The task is based on a [Kaggle Competition](https://www.kaggle.com/competitions/house-prices-advanced-regression-techniques). 
Here is a more detailed description of the task:

> Ask a home buyer to describe their dream house, and they probably won't begin with the height of the basement ceiling or the proximity to an east-west railroad. But this playground competition's dataset proves that much more influences price negotiations than the number of bedrooms or a white-picket fence.
>
> With 79 explanatory variables describing (almost) every aspect of residential homes in Ames, Iowa, this competition challenges you to predict the final price of each home.

A [detailed description of the data](https://www.kaggle.com/competitions/house-prices-advanced-regression-techniques/data) can be found on [Kaggle](https://www.kaggle.com/).
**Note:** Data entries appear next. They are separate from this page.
-- ===== PORT B =====
def pvCovers (x y : Int) (c : (Int × Int) × Int) : Bool :=
  decide (c.1.1 - c.2 ≤ x) && decide (x ≤ c.1.1 + c.2) &&
  decide (c.1.2 - c.2 ≤ y) && decide (y ≤ c.1.2 + c.2)

def computer_community_center_service_grid_alt (grid : List (List Int)) (centers : List ((Int × Int) × Int)) : List (List Bool) :=
  let n := grid.length
  (List.range n).map (fun (x : Nat) => (List.range n).map (fun (y : Nat) =>
    centers.any (pvCovers (x : Int) (y : Int))))

-- ===== PRECONDITION & SPEC =====
def Spec_computer_community_center_service_grid (grid : List (List Int)) (centers : List ((Int × Int) × Int)) (out : List (List Bool)) : Prop := out = computer_community_center_service_grid_alt grid centers
instance (grid : List (List Int)) (centers : List ((Int × Int) × Int)) (out : List (List Bool)) : Decidable (Spec_computer_community_center_service_grid grid centers out) := by unfold Spec_computer_community_center_service_grid; infer_instance

-- ===== CLAIM (what is proved, stated in full; the proofs are below) =====
def Claim_equal_computer_community_center_service_grid : Prop := ∀ (grid : List (List Int)) (centers : List ((Int × Int) × Int)), Dom_computer_community_center_service_grid grid centers → Spec_computer_community_center_service_grid grid centers (computer_community_center_service_grid grid centers)

-- ===== LEMMAS AND PROOFS =====

-- modify twice at the same index composes
theorem pv_modify_modify {α : Type} (l : List α) (i : Nat) (f g : α → α) :
    (l.modify i f).modify i g = l.modify i (fun a => g (f a)) := by
  induction l generalizing i with
  | nil => cases i <;> rfl
  | cons a l ih =>
    cases i with
    | zero => rfl
    | succ i => simpa [List.modify] using ih i

-- the inner y-loop only touches row i
theorem pv_inner_fold (ys : List Int) (i : Nat) (sg : List (List Bool)) :
    ys.foldl (fun sg y => sg.modify i (fun row => row.set y.toNat true)) sg
      = sg.modify i (fun row => ys.foldl (fun r y => r.set y.toNat true) row) := by
  induction ys generalizing sg with
  | nil =>
    apply List.ext_getElem?
    intro k
    simp [List.getElem?_modify]
  | cons y ys ih =>
    simp only [List.foldl_cons, ih, pv_modify_modify]

-- entry view of a row stamp
theorem pv_row_get (ys : List Int) (row : List Bool) (j : Nat) (hys : ∀ y ∈ ys, 0 ≤ y) :
    (ys.foldl (fun r y => r.set y.toNat true) row)[j]?
      = row[j]?.map (fun b => b || ys.any (fun y => y == (j : Int))) := by
  induction ys generalizing row with
  | nil =>
    cases h : row[j]? <;> simp [h]
  | cons y ys ih =>
    have hy : 0 ≤ y := hys y (by simp)
    have hys' : ∀ y ∈ ys, 0 ≤ y := fun y hy => hys y (by simp [hy])
    simp only [List.foldl_cons, ih _ hys']
    rw [List.getElem?_set]
    by_cases hj : j < row.length
    · have hrow : row[j]? = some row[j] := List.getElem?_eq_getElem hj
      by_cases he : y.toNat = j
      · have : y == (j : Int) := by
          simp only [beq_iff_eq]; omega
        simp [he, hj, hrow, this]
      · have : (y == (j : Int)) = false := by
          simp only [beq_eq_false_iff_ne, ne_eq]; omega
        simp [he, hrow, this]
    · have hrow : row[j]? = none := List.getElem?_eq_none (by omega)
      by_cases he : y.toNat = j <;> simp [he, hj, hrow]

-- row stamping is idempotent and length preserving
theorem pv_row_len (ys : List Int) (row : List Bool) :
    (ys.foldl (fun r y => r.set y.toNat true) row).length = row.length := by
  induction ys generalizing row with
  | nil => rfl
  | cons y ys ih => simp [List.foldl_cons, ih]

theorem pv_row_idem (ys : List Int) (row : List Bool) (hys : ∀ y ∈ ys, 0 ≤ y) :
    ys.foldl (fun r y => r.set y.toNat true) (ys.foldl (fun r y => r.set y.toNat true) row)
      = ys.foldl (fun r y => r.set y.toNat true) row := by
  apply List.ext_getElem?
  intro j
  rw [pv_row_get _ _ _ hys, pv_row_get _ _ _ hys]
  cases h : row[j]? <;> simp [Bool.or_assoc]

-- the outer x-loop, with the same idempotent row action at each visited row
theorem pv_outer_fold (xs : List Int) (g : List Bool → List Bool)
    (hg : ∀ r, g (g r) = g r) (sg : List (List Bool)) (k : Nat) :
    (xs.foldl (fun sg x => sg.modify x.toNat g) sg)[k]?
      = if xs.any (fun x => x.toNat == k) then sg[k]?.map g else sg[k]? := by
  induction xs generalizing sg with
  | nil => simp
  | cons x xs ih =>
    simp only [List.foldl_cons, List.any_cons]
    rw [ih]
    by_cases he : x.toNat = k
    · by_cases hm : xs.any (fun x => x.toNat == k)
      · simp [hm, he, List.getElem?_modify]
        cases h : sg[k]? <;> simp [hg]
      · simp [hm, he, List.getElem?_modify]
    · have : (x.toNat == k) = false := by simp [he]
      by_cases hm : xs.any (fun x => x.toNat == k) <;>
        simp [hm, this, List.getElem?_modify, he]

-- entry of a grid
def pvEntry (sg : List (List Bool)) (k j : Nat) : Option Bool :=
  sg[k]?.bind (fun row => row[j]?)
Additional information is included in the file `exercise_02_data_description.txt`, which you can find in the StudIP course material together with the dataset in `exercise_02_train.csv`.

a. Take a look at `exercise_02_data_description.txt`! Which data property of Big Data does this indicate?

b. Now also skim the dataset in `exercise_02_train.csv`! Do you conclude that the task of predicting housing prices can be considered Big Data?

### A minimal Data Science workflow

Suppose you have tried to solve the above problem of predicting housing prices from features of houses, but you didn't finish.
The project was on hold for a couple of weeks, but now you are trying to reapproach it.
The following code is what you have so far.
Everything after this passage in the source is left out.